This notebook shows how to pull features from Feature Store for training, run data exploratory analysis on features, build a machine learning model locally, experiment with various hyperparameters, evaluate the model and deloy it to a Vertex AI endpoint. 

This lab uses the following Google Cloud services and resources:

- [Vertex AI](https://cloud.google.com/vertex-ai/)

Steps performed in this notebook:

- Use a Feature Store to pull training data
- Do some exploratory analysis on the extracted data
- Train the model and track the results using Vertex AI Experiments

### Costs

This tutorial uses billable components of Google Cloud:

* Vertex AI
* Cloud Storage

Learn about [Vertex AI
pricing](https://cloud.google.com/vertex-ai/pricing) and use the [Pricing
Calculator](https://cloud.google.com/products/calculator/)
to generate a cost estimate based on your projected usage.

### Load configuration settings from the setup notebook

Set the constants used in this notebook and load the config settings from the `00_environment_setup.ipynb` notebook.

In [None]:
GCP_PROJECTS = !gcloud config get-value project
PROJECT_ID = GCP_PROJECTS[0]
BUCKET_NAME = f"{PROJECT_ID}-vision-workshop"
config = !gsutil cat gs://{BUCKET_NAME}/config/notebook_env.py
print(config.n)
exec(config.n)

### Mount Google Cloud Storage with gcsfuse

What if I told you there is no need to `gsutil cp -r `?

If you’ve developed machine learning models before, you know that data quality and governance issues are predominant. When developing models, you’ll spin up a Vertex AI Workbench Jupyter Notebook and copy some data from Cloud Storage. If the dataset is large, then you’ll wait some time while all data is copied to the notebook. Now you have two copies of the data. Multiply this X times the number of data scientists in your organization and now you have a data reconciliation problem.

Now, with Cloud Storage FUSE, you can mount Cloud Storage buckets as file systems on Vertex AI Workbench Notebooks and Vertex AI training jobs. This way you can keep all your data in a single repository (Cloud Storage) and make it available across multiple teams as a single source of truth.

#### Cloud Storage FUSE

Cloud Storage FUSE is a File System in User Space mounted on Vertex AI systems.
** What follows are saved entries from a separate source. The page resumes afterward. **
-- pv_equiv track=rewrite | github.com/mamin27/ecomet_i2c_raspberry_tools | ecomet_i2c_sensors/emc2301/emc2301.py | word_lb
-- ===== SOURCE A (Python) =====
-- def word_lb (nm) :
--
--    list_lb = [16,8,4,2,1]
--    list_sum = [128,64,32,16,8]
--
--    sum = 0
--    tmp = nm
--    sum_lb = 0
--    for idx in range (0,5) :
--      if tmp >= list_lb[idx] :
--        sum_lb = sum_lb + list_sum[idx]
--        tmp = tmp - list_lb[idx]
--
--    return (sum_lb)
-- ===== SOURCE B (Python) =====
-- def word_lb(nm):
--     # Closed form: the greedy loop realises the binary decomposition of
--     # min(nm, 31) clamped below at 0, and each weight is 8x its list_lb value.
--     return 8 * max(0, min(31, nm))
-- ===== Notes on version B (the rewrite author's own statement) =====
-- stated objective: simpler
-- what changed: Replaces the 5-step greedy bit-decomposition loop over parallel weight lists with the closed form 8*max(0,min(31,nm)).
import Mathlib
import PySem

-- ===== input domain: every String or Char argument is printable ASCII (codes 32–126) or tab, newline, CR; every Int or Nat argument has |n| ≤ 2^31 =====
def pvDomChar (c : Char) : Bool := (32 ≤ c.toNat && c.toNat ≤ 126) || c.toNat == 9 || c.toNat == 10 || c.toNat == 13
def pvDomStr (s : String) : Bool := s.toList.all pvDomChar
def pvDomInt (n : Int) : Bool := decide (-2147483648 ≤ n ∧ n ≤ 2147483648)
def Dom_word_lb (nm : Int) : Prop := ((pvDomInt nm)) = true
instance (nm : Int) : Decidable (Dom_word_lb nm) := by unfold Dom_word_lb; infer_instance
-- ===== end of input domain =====

-- B replaces A's greedy bit-decomposition loop with the closed form 8*max(0,min(31,nm)) (simpler).
-- ===== PORT A =====
def word_lb (nm : Int) : Int :=
  -- list_lb / list_sum and the 5-iteration greedy loop, transliterated.
  -- list indexing uses pyGet? with getD 0; the index is always in range (0..4).
  let list_lb : List Int := [16, 8, 4, 2, 1]
  let list_sum : List Int := [128, 64, 32, 16, 8]
  let st := (PySem.List.pyRange 0 5 1).foldl
    (fun (st : Int × Int) (idx : Int) =>
      let (sum_lb, tmp) := st
      if tmp ≥ (PySem.List.pyGet? list_lb idx).getD 0 then
        (sum_lb + (PySem.List.pyGet? list_sum idx).getD 0, tmp - (PySem.List.pyGet? list_lb idx).getD 0)
      else (sum_lb, tmp))
    ((0 : Int), nm)
  st.1

-- ===== PORT B =====
def word_lb_alt (nm : Int) : Int :=
  8 * max 0 (min 31 nm)

-- ===== PRECONDITION & SPEC =====
def Spec_word_lb (nm : Int) (out : Int) : Prop := out = word_lb_alt nm
instance (nm : Int) (out : Int) : Decidable (Spec_word_lb nm out) := by unfold Spec_word_lb; infer_instance

-- ===== CLAIM (what is proved, stated in full; the proofs are below) =====
def Claim_equal_word_lb : Prop := ∀ (nm : Int), Dom_word_lb nm → Spec_word_lb nm (word_lb nm)

-- ===== LEMMAS AND PROOFS =====

-- ===== VERDICT (by name: the statement is the Claim_ definition above) =====
theorem word_lb_spec : Claim_equal_word_lb := by
  intro nm _
  unfold Spec_word_lb word_lb word_lb_alt
  simp only [show PySem.List.pyRange 0 5 1 = [0, 1, 2, 3, 4] from by decide, List.foldl]
  simp only [show (PySem.List.pyGet? ([16,8,4,2,1] : List Int) 0).getD 0 = 16 from by decide,
    show (PySem.List.pyGet? ([16,8,4,2,1] : List Int) 1).getD 0 = 8 from by decide,
    show (PySem.List.pyGet? ([16,8,4,2,1] : List Int) 2).getD 0 = 4 from by decide,
    show (PySem.List.pyGet? ([16,8,4,2,1] : List Int) 3).getD 0 = 2 from by decide,
    show (PySem.List.pyGet? ([16,8,4,2,1] : List Int) 4).getD 0 = 1 from by decide,
    show (PySem.List.pyGet? ([128,64,32,16,8] : List Int) 0).getD 0 = 128 from by decide,
    show (PySem.List.pyGet? ([128,64,32,16,8] : List Int) 1).getD 0 = 64 from by decide,
    show (PySem.List.pyGet? ([128,64,32,16,8] : List Int) 2).getD 0 = 32 from by decide,
    show (PySem.List.pyGet? ([128,64,32,16,8] : List Int) 3).getD 0 = 16 from by decide,
    show (PySem.List.pyGet? ([128,64,32,16,8] : List Int) 4).getD 0 = 8 from by decide]
  split_ifs <;> simp_all <;> omega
It provides 3 benefits over the traditional ways of accessing Cloud Storage:

Jobs can start quickly without downloading any data

Jobs can perform I/O easily at scale, without the friction of calling the Cloud Storage APIs, handling the responses, or integrating with client-side libraries.

Jobs can leverage the optimized performance of Cloud Storage FUSE.

In all custom training jobs, Vertex AI mounts Cloud Storage buckets that you have access to in the /gcs/ directory of each training node’s filesystem. You can read and write directly to the local filesystem in order to read data from Cloud Storage or write data to Cloud Storage.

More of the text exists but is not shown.